YOUR ASSIGNMENT: The reply should consist of one number, the count of lines below in which the word "with" appears.

*** Opening of PROVIDED ENTRIES ***

-- pv_equiv track=rewrite | github.com/SFshr/procedurally-generated-poetry | main.py | wordposition_collapsed
-- ===== SOURCE A (Python) =====
-- def wordposition_collapsed(wordconstraint):
--     populatedclasscount = 0
--     for classcon in wordconstraint:
--         if len(classcon)>1:
--             return False
--         elif len(classcon)==1:
--             populatedclasscount += 1
--     if populatedclasscount > 1:
--         return False
--     return True
-- ===== SOURCE B (Python) =====
-- def wordposition_collapsed(wordconstraint):
--     return sum(len(c) for c in wordconstraint) <= 1
-- ===== Notes on version B (the rewrite author's own statement) =====
-- stated objective: simpler
-- what changed: Replaced the per-class case analysis (early return on a multi-element class, counter of singleton classes) with a single arithmetic reduction: the constraint is collapsed iff the total number of elements across all classes is at most 1.
import Mathlib
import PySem

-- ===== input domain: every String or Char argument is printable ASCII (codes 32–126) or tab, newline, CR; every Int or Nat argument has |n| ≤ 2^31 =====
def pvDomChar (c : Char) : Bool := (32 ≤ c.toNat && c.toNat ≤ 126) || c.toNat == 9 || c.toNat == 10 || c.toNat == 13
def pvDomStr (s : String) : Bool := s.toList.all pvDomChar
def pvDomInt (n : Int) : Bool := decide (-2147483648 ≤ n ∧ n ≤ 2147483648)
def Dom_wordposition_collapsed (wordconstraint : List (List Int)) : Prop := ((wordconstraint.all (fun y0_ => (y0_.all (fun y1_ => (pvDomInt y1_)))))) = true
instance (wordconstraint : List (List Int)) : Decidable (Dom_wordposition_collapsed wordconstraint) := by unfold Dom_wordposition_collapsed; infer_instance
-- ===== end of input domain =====

-- B replaces A's per-class case analysis with one arithmetic reduction (total element count ≤ 1); objective: simpler.

-- ===== PORT A =====
-- A's loop with early return and a counter of singleton classes, as structural recursion
def wpGoA : List (List Int) → Int → Bool
  | [], cnt => !decide (cnt > 1)
  | classcon :: rest, cnt =>
    if classcon.length > 1 then false
    else if classcon.length == 1 then wpGoA rest (cnt + 1)
    else wpGoA rest cnt

def wordposition_collapsed (wordconstraint : List (List Int)) : Bool :=
  wpGoA wordconstraint 0

-- ===== PORT B =====
-- B: sum of the class lengths, compared with 1
def wordposition_collapsed_alt (wordconstraint : List (List Int)) : Bool :=
  decide ((wordconstraint.map (fun c => (c.length : Int))).sum ≤ 1)

-- ===== PRECONDITION & SPEC =====
def Spec_wordposition_collapsed (wordconstraint : List (List Int)) (out : Bool) : Prop := out = wordposition_collapsed_alt wordconstraint
instance (wordconstraint : List (List Int)) (out : Bool) : Decidable (Spec_wordposition_collapsed wordconstraint out) := by unfold Spec_wordposition_collapsed; infer_instance

-- ===== CLAIM (what is proved, stated in full; the proofs are below) =====
def Claim_equal_wordposition_collapsed : Prop := ∀ (wordconstraint : List (List Int)), Dom_wordposition_collapsed wordconstraint → Spec_wordposition_collapsed wordconstraint (wordposition_collapsed wordconstraint)

-- ===== LEMMAS AND PROOFS =====
lemma wpGoA_eq (l : List (List Int)) : ∀ cnt : Int, 0 ≤ cnt →
    wpGoA l cnt = decide (cnt + (l.map (fun c => (c.length : Int))).sum ≤ 1) := by
  induction l with
  | nil =>
    intro cnt _
    by_cases h : cnt ≤ 1
    · have h' : ¬ cnt > 1 := by omega
      simp [wpGoA, h, h']
    · have h' : cnt > 1 := by omega
      simp [wpGoA, h, h']
  | cons c rest ih =>
    intro cnt hcnt
    by_cases h1 : c.length > 1
    · have hsum : (0:Int) ≤ (rest.map (fun c => (c.length : Int))).sum := by
        apply List.sum_nonneg; intro x hx
        simp only [List.mem_map] at hx
        obtain ⟨y, _, rfl⟩ := hx; positivity
      have : ¬ (cnt + ((c.length : Int) + (rest.map (fun c => (c.length : Int))).sum) ≤ 1) := by
        push_cast; omega
      simp [wpGoA, h1, this]
    · by_cases h0 : c.length = 1
      · rw [show wpGoA (c :: rest) cnt = wpGoA rest (cnt + 1) by simp [wpGoA, h0],
          ih (cnt + 1) (by omega)]
        simp [h0]
        constructor <;> (intro ; omega)
      · have hlen : c.length = 0 := by omega
        rw [show wpGoA (c :: rest) cnt = wpGoA rest cnt by simp [wpGoA, hlen], ih cnt hcnt]
        simp [hlen]

-- ===== VERDICT (by name: the statement is the Claim_ definition above) =====
theorem wordposition_collapsed_spec : Claim_equal_wordposition_collapsed := by
  intro wc _
  show _ = _
  rw [wordposition_collapsed, wordposition_collapsed_alt, wpGoA_eq wc 0 le_rfl]
  simp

*** Close of PROVIDED ENTRIES ***

TASK RESPONSE: 5